### Data records:
-- pv_equiv track=rewrite | github.com/plarmixbluster/Codons | Codons.py | isPotentialGene
-- ===== SOURCE A (Python) =====
-- start_codon = "ATG"
--
-- stop_codon = ("TAG", "TAA", "TGA")
--
-- def isPotentialGene(DNA: str):
--     if (len(DNA) % 3) != 0:
--         return False
--
--     if not DNA.startswith(start_codon):
--         return False
--
--     for i in range(len(DNA) - 3):
--         if i % 3 == 0:
--             if DNA[i:i+3] in stop_codon:
--                 return False
--
--     if DNA.endswith(stop_codon[0]):
--         return True
--     if DNA.endswith(stop_codon[1]):
--         return True
--     if DNA.endswith(stop_codon[2]):
--         return True
--     return False
-- ===== SOURCE B (Python) =====
-- start_codon = "ATG"
--
-- stop_codons = {"TAA", "TAG", "TGA"}
--
-- def isPotentialGene(DNA: str):
--     if len(DNA) % 3 != 0 or DNA[:3] != start_codon:
--         return False
--     # consume the remainder codon by codon: earlier codons must not be stops,
--     # the final codon must be a stop
--     s = DNA[3:]
--     while True:
--         if not s:
--             return False
--         head, tail = s[:3], s[3:]
--         if not tail:
--             return head in stop_codons
--         if head in stop_codons:
--             return False
--         s = tail
-- ===== Notes on version B (the rewrite author's own statement) =====
-- stated objective: simpler
-- what changed: Replaced A's aligned index loop over range(len-3) with slicing plus three separate endswith checks by a single pass that consumes the string codon by codon (earlier codons must not be stops, the final codon must be one).
import Mathlib
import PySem

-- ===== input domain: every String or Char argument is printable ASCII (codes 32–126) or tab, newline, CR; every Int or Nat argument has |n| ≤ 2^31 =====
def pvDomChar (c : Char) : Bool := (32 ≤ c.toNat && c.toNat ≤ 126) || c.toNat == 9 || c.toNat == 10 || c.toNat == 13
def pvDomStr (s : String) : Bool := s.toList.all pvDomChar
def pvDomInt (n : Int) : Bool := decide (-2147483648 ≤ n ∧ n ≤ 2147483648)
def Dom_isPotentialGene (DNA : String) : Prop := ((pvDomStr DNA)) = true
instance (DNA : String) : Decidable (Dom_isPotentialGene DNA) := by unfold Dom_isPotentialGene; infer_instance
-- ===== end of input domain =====

-- B replaces A's aligned index loop plus three endswith checks by a recursion that
-- consumes the string codon by codon; objective: simpler.

-- ===== PORT A =====
-- membership test `DNA[i:i+3] in stop_codon` against the tuple ("TAG", "TAA", "TGA")
def stopCodonA (c : List Char) : Bool :=
  c == "TAG".toList || c == "TAA".toList || c == "TGA".toList

def isPotentialGene (DNA : String) : Bool :=
  let s := DNA.toList
  if s.length % 3 != 0 then false
  else if !(PySem.Chars.startswith s "ATG".toList) then false
  else if (PySem.List.pyRange 0 ((s.length : Int) - 3) 1).any
      (fun i => PySem.Int.mod i 3 == 0 &&
        stopCodonA (PySem.List.slice s (some i) (some (i + 3)))) then false
  else
    PySem.Chars.endswith s "TAG".toList ||
    PySem.Chars.endswith s "TAA".toList ||
    PySem.Chars.endswith s "TGA".toList

-- ===== PORT B =====
-- membership in the set {"TAA", "TAG", "TGA"}
def stopCodonB (c : List Char) : Bool :=
  c == "TAA".toList || c == "TAG".toList || c == "TGA".toList

def restOk (s : List Char) : Bool :=
  if s.isEmpty then false
  else
    let head := s.take 3
    let tail := s.drop 3
    if tail.isEmpty then stopCodonB head
    else !stopCodonB head && restOk tail
termination_by s.length
decreasing_by cases s <;> simp_all

def isPotentialGene_alt (DNA : String) : Bool :=
  let s := DNA.toList
  if s.length % 3 != 0 || s.take 3 != "ATG".toList then false
  else restOk (s.drop 3)

-- ===== PRECONDITION & SPEC =====
def Spec_isPotentialGene (DNA : String) (out : Bool) : Prop := out = isPotentialGene_alt DNA
instance (DNA : String) (out : Bool) : Decidable (Spec_isPotentialGene DNA out) := by unfold Spec_isPotentialGene; infer_instance

-- ===== CLAIM (what is proved, stated in full; the proofs are below) =====
def Claim_equal_isPotentialGene : Prop := ∀ (DNA : String), Dom_isPotentialGene DNA → Spec_isPotentialGene DNA (isPotentialGene DNA)

-- ===== LEMMAS AND PROOFS =====

theorem stopCodon_eq (c : List Char) : stopCodonA c = stopCodonB c := by
  unfold stopCodonA stopCodonB
  cases h1 : c == "TAG".toList <;> cases h2 : c == "TAA".toList <;> simp

theorem forall_codon_shift (n : Nat) (P : Nat → Prop) :
    (∀ j, 3 * j + 3 < n → P j) ↔ ((3 < n → P 0) ∧ ∀ j, 3 * j + 6 < n → P (j + 1)) := by
  constructor
  · exact fun h => ⟨fun h3 => h 0 (by omega), fun j hj => h (j + 1) (by omega)⟩
  · rintro ⟨h0, hs⟩ j hj
    cases j with
    | zero => exact h0 (by omega)
    | succ k => exact hs k (by omega)

-- characterisation of B's codon recursion on codon-aligned inputs
theorem restOk_iff (n : Nat) : ∀ t : List Char, t.length = n → 3 ∣ n →
    (restOk t = true ↔
      t ≠ [] ∧ (∀ j : Nat, 3 * j + 3 < t.length → stopCodonB ((t.drop (3 * j)).take 3) = false) ∧
      stopCodonB (t.drop (t.length - 3)) = true) := by
  induction n using Nat.strong_induction_on with
  | _ n ih =>
    intro t hlen h3
    by_cases ht : t = []
    · subst ht
      rw [restOk]
      simp
    · have hpos : 0 < t.length := List.length_pos_iff.mpr ht
      by_cases h6 : t.length ≤ 3
      · have hlen3 : t.length = 3 := by omega
        have htail : t.drop 3 = [] := by
          rw [List.drop_eq_nil_iff]; omega
        rw [restOk]
        simp only [List.isEmpty_iff, ht, if_false, htail, if_true,
          List.take_of_length_le (le_of_eq hlen3)]
        constructor
        · intro h
          refine ⟨ht, fun j hj => by omega, ?_⟩
          simpa [hlen3] using h
        · rintro ⟨-, -, h⟩
          simpa [hlen3] using h
      · have h6' : 6 ≤ t.length := by omega
        have htne : t.drop 3 ≠ [] := by
          intro h
          have := congrArg List.length h
          simp at this
          omega
        have htl : (t.drop 3).length = n - 3 := by simp [hlen]
        have IH := ih (n - 3) (by omega) (t.drop 3) htl (by omega)
        have hdd : ∀ m : Nat, (t.drop 3).drop m = t.drop (m + 3) := fun m => by
          simp [List.drop_drop]; omega
        have F3 : (t.drop 3).drop ((t.drop 3).length - 3) = t.drop (t.length - 3) := by
          rw [hdd]; congr 1; simp; omega
        rw [restOk]
        simp only [List.isEmpty_iff, ht, if_false, htne]
        rw [Bool.and_eq_true, Bool.not_eq_true', IH]
        constructor
        · rintro ⟨hhead, -, hall, hlast⟩
          refine ⟨ht, ?_, by rwa [F3] at hlast⟩
          rw [forall_codon_shift]
          refine ⟨fun _ => by simpa using hhead, fun j hj => ?_⟩
          have h1 := hall j (by simp [htl, hlen] at *; omega)
          rw [hdd] at h1
          have e : 3 * (j + 1) = 3 * j + 3 := by ring
          rw [e]
          exact h1
        · rintro ⟨-, hall, hlast⟩
          rw [forall_codon_shift] at hall
          refine ⟨by simpa using hall.1 (by omega), htne, fun j hj => ?_, by rwa [← F3] at hlast⟩
          have h1 := hall.2 j (by simp [htl, hlen] at hj ⊢; omega)
          have e : 3 * (j + 1) = 3 * j + 3 := by ring
          rw [e] at h1
          rw [hdd]
          exact h1

-- A's scan over aligned indices, as a statement about codon offsets
theorem loop_false_iff (s : List Char) :
    ((PySem.List.pyRange 0 ((s.length : Int) - 3) 1).any
      (fun i => PySem.Int.mod i 3 == 0 &&
        stopCodonA (PySem.List.slice s (some i) (some (i + 3)))) = false)
    ↔ (∀ j : Nat, 3 * j + 3 < s.length → stopCodonA ((s.drop (3 * j)).take 3) = false) := by
  rw [List.any_eq_false]
  constructor
  · intro h j hj
    have hmem : ((3 * j : Nat) : Int) ∈ PySem.List.pyRange 0 ((s.length : Int) - 3) 1 := by
      rw [PySem.List.mem_pyRange_one]
      constructor <;> [positivity; (push_cast; omega)]
    have hp := h _ hmem
    have hmod : PySem.Int.mod ((3 * j : Nat) : Int) 3 = 0 := by
      rw [PySem.Int.mod_eq_zero_iff_dvd]
      exact ⟨(j : Int), by push_cast; ring⟩
    have hslice : PySem.List.slice s (some ((3 * j : Nat) : Int)) (some (((3 * j : Nat) : Int) + 3))
        = (s.drop (3 * j)).take 3 := by
      have e : (((3 * j : Nat) : Int) + 3) = ((3 * j + 3 : Nat) : Int) := by push_cast; ring
      rw [e, PySem.List.slice_natCast]
      congr 1
      omega
    rw [hmod, hslice] at hp
    simpa using hp
  · intro h x hx
    rw [PySem.List.mem_pyRange_one] at hx
    by_cases hm : PySem.Int.mod x 3 = 0
    · obtain ⟨k, hk⟩ := (PySem.Int.mod_eq_zero_iff_dvd x 3).mp hm
      have hk0 : 0 ≤ k := by omega
      obtain ⟨j, rfl⟩ := Int.eq_ofNat_of_zero_le hk0
      have hxj : x = ((3 * j : Nat) : Int) := by push_cast; omega
      subst hk
      have hslice : PySem.List.slice s (some ((3 : Int) * j)) (some ((3 : Int) * j + 3))
          = (s.drop (3 * j)).take 3 := by
        have e1 : ((3 : Int) * j) = ((3 * j : Nat) : Int) := by push_cast; ring
        have e2 : ((3 : Int) * j + 3) = ((3 * j + 3 : Nat) : Int) := by push_cast; ring
        rw [e2, e1, PySem.List.slice_natCast]
        congr 1
        omega
      have hbound : 3 * j + 3 < s.length := by
        have := hx.2
        omega
      rw [hslice, h j hbound]
      simp
    · have hb : (PySem.Int.mod x 3 == 0) = false := beq_eq_false_iff_ne.mpr hm
      simp only [hb, Bool.false_and]
      decide

-- the three endswith tests amount to: the final codon is a stop codon
theorem endOr_iff (s : List Char) :
    (PySem.Chars.endswith s "TAG".toList ||
     PySem.Chars.endswith s "TAA".toList ||
     PySem.Chars.endswith s "TGA".toList)
    = stopCodonB (s.drop (s.length - 3)) := by
  rw [← Bool.coe_iff_coe]
  have e1 : "TAG".toList = ['T','A','G'] := rfl
  have e2 : "TAA".toList = ['T','A','A'] := rfl
  have e3 : "TGA".toList = ['T','G','A'] := rfl
  simp only [Bool.or_eq_true, PySem.Chars.endswith_iff, stopCodonB, e1, e2, e3,
    List.suffix_iff_eq_drop, List.length_cons, List.length_nil, beq_iff_eq]
  norm_num [eq_comm]
  tauto

theorem isPotentialGene_spec : Claim_equal_isPotentialGene := by
  intro DNA _
  unfold Spec_isPotentialGene isPotentialGene isPotentialGene_alt
  set s := DNA.toList with hs
  simp only []
  by_cases h3 : s.length % 3 = 0
  · by_cases hpre : "ATG".toList <+: s
    · have hstart : PySem.Chars.startswith s "ATG".toList = true :=
        (PySem.Chars.startswith_iff _ _).mpr hpre
      have htake : s.take 3 = "ATG".toList := by
        exact (List.prefix_iff_eq_take.mp hpre).symm
      have hn3 : 3 ≤ s.length := by
        have := hpre.length_le
        simpa using this
      have cB : (s.length % 3 != 0 || s.take 3 != "ATG".toList) = false := by
        simp [h3, htake]
      have cA1 : (s.length % 3 != 0) = false := by simp [h3]
      have cA2 : (!PySem.Chars.startswith s "ATG".toList) = false := by
        simp only [hstart, Bool.not_true]
      rw [cB, cA1, cA2, if_neg Bool.false_ne_true, if_neg Bool.false_ne_true,
        if_neg Bool.false_ne_true]
      by_cases hn : s.length = 3
      · have hdrop : s.drop 3 = [] := by rw [List.drop_eq_nil_iff]; omega
        have hs3 : s = "ATG".toList := by
          rw [← htake, List.take_of_length_le (le_of_eq hn)]
        rw [hdrop, restOk, hs3]
        simp only [List.isEmpty_nil, if_true]
        decide
      · have h6 : 6 ≤ s.length := by omega
        rw [← Bool.coe_iff_coe]
        rw [restOk_iff (s.length - 3) (s.drop 3) (by simp) (by omega)]
        have htne : s.drop 3 ≠ [] := by
          intro h
          have := congrArg List.length h
          simp at this
          omega
        have hdd : ∀ m : Nat, (s.drop 3).drop m = s.drop (m + 3) := fun m => by
          simp [List.drop_drop]; omega
        have F3 : (s.drop 3).drop ((s.drop 3).length - 3) = s.drop (s.length - 3) := by
          rw [hdd]; congr 1; simp; omega
        have hend := endOr_iff s
        constructor
        · intro hA
          have hLoop : (PySem.List.pyRange 0 ((s.length : Int) - 3) 1).any
              (fun i => PySem.Int.mod i 3 == 0 &&
                stopCodonA (PySem.List.slice s (some i) (some (i + 3)))) = false := by
            by_contra hc
            rw [Bool.not_eq_false] at hc
            rw [if_pos hc] at hA
            exact absurd hA (by simp)
          rw [if_neg (by simp only [hLoop]; decide)] at hA
          have hall := (loop_false_iff s).mp hLoop
          refine ⟨htne, fun j hj => ?_, ?_⟩
          · have h1 := hall (j + 1) (by simp [List.length_drop] at hj; omega)
            rw [stopCodon_eq] at h1
            have e : 3 * (j + 1) = 3 * j + 3 := by ring
            rw [e] at h1
            rw [hdd]
            exact h1
          · rw [F3, ← hend]
            exact hA
        · rintro ⟨-, hall, hlast⟩
          have hLoop : (PySem.List.pyRange 0 ((s.length : Int) - 3) 1).any
              (fun i => PySem.Int.mod i 3 == 0 &&
                stopCodonA (PySem.List.slice s (some i) (some (i + 3)))) = false := by
            rw [loop_false_iff, forall_codon_shift]
            refine ⟨fun _ => ?_, fun j hj => ?_⟩
            · simp only [Nat.mul_zero, List.drop_zero, stopCodon_eq, htake]
              decide
            · have h1 := hall j (by simp [List.length_drop]; omega)
              rw [stopCodon_eq]
              rw [hdd] at h1
              have e : 3 * (j + 1) = 3 * j + 3 := by ring
              rw [e]
              exact h1
          rw [if_neg (by simp only [hLoop]; decide), hend, ← F3]
          exact hlast
    · have hstart : PySem.Chars.startswith s "ATG".toList = false := by
        rw [← Bool.not_eq_true, PySem.Chars.startswith_iff]
        exact hpre
      have hneq : (s.take 3 == "ATG".toList) = false := by
        rw [beq_eq_false_iff_ne]
        intro h
        exact hpre (List.prefix_iff_eq_take.mpr h.symm)
      have cA1 : (s.length % 3 != 0) = false := by simp [h3]
      have cA2 : (!PySem.Chars.startswith s "ATG".toList) = true := by
        simp only [hstart, Bool.not_false]
      have cB : (s.length % 3 != 0 || s.take 3 != "ATG".toList) = true := by
        simp only [bne, hneq, Bool.not_false, Bool.or_true]
      rw [cB, cA1, cA2, if_neg Bool.false_ne_true, if_pos rfl, if_pos rfl]
  · simp [h3]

### Your task:
Write down exactly the span of lines above from the one containing "exact (List.prefix_iff_eq_take.mp hpre).symm" to the one containing "exact absurd hA (by simp)", both ends included.

### Worked solution:
        exact (List.prefix_iff_eq_take.mp hpre).symm
      have hn3 : 3 ≤ s.length := by
        have := hpre.length_le
        simpa using this
      have cB : (s.length % 3 != 0 || s.take 3 != "ATG".toList) = false := by
        simp [h3, htake]
      have cA1 : (s.length % 3 != 0) = false := by simp [h3]
      have cA2 : (!PySem.Chars.startswith s "ATG".toList) = false := by
        simp only [hstart, Bool.not_true]
      rw [cB, cA1, cA2, if_neg Bool.false_ne_true, if_neg Bool.false_ne_true,
        if_neg Bool.false_ne_true]
      by_cases hn : s.length = 3
      · have hdrop : s.drop 3 = [] := by rw [List.drop_eq_nil_iff]; omega
        have hs3 : s = "ATG".toList := by
          rw [← htake, List.take_of_length_le (le_of_eq hn)]
        rw [hdrop, restOk, hs3]
        simp only [List.isEmpty_nil, if_true]
        decide
      · have h6 : 6 ≤ s.length := by omega
        rw [← Bool.coe_iff_coe]
        rw [restOk_iff (s.length - 3) (s.drop 3) (by simp) (by omega)]
        have htne : s.drop 3 ≠ [] := by
          intro h
          have := congrArg List.length h
          simp at this
          omega
        have hdd : ∀ m : Nat, (s.drop 3).drop m = s.drop (m + 3) := fun m => by
          simp [List.drop_drop]; omega
        have F3 : (s.drop 3).drop ((s.drop 3).length - 3) = s.drop (s.length - 3) := by
          rw [hdd]; congr 1; simp; omega
        have hend := endOr_iff s
        constructor
        · intro hA
          have hLoop : (PySem.List.pyRange 0 ((s.length : Int) - 3) 1).any
              (fun i => PySem.Int.mod i 3 == 0 &&
                stopCodonA (PySem.List.slice s (some i) (some (i + 3)))) = false := by
            by_contra hc
            rw [Bool.not_eq_false] at hc
            rw [if_pos hc] at hA
            exact absurd hA (by simp)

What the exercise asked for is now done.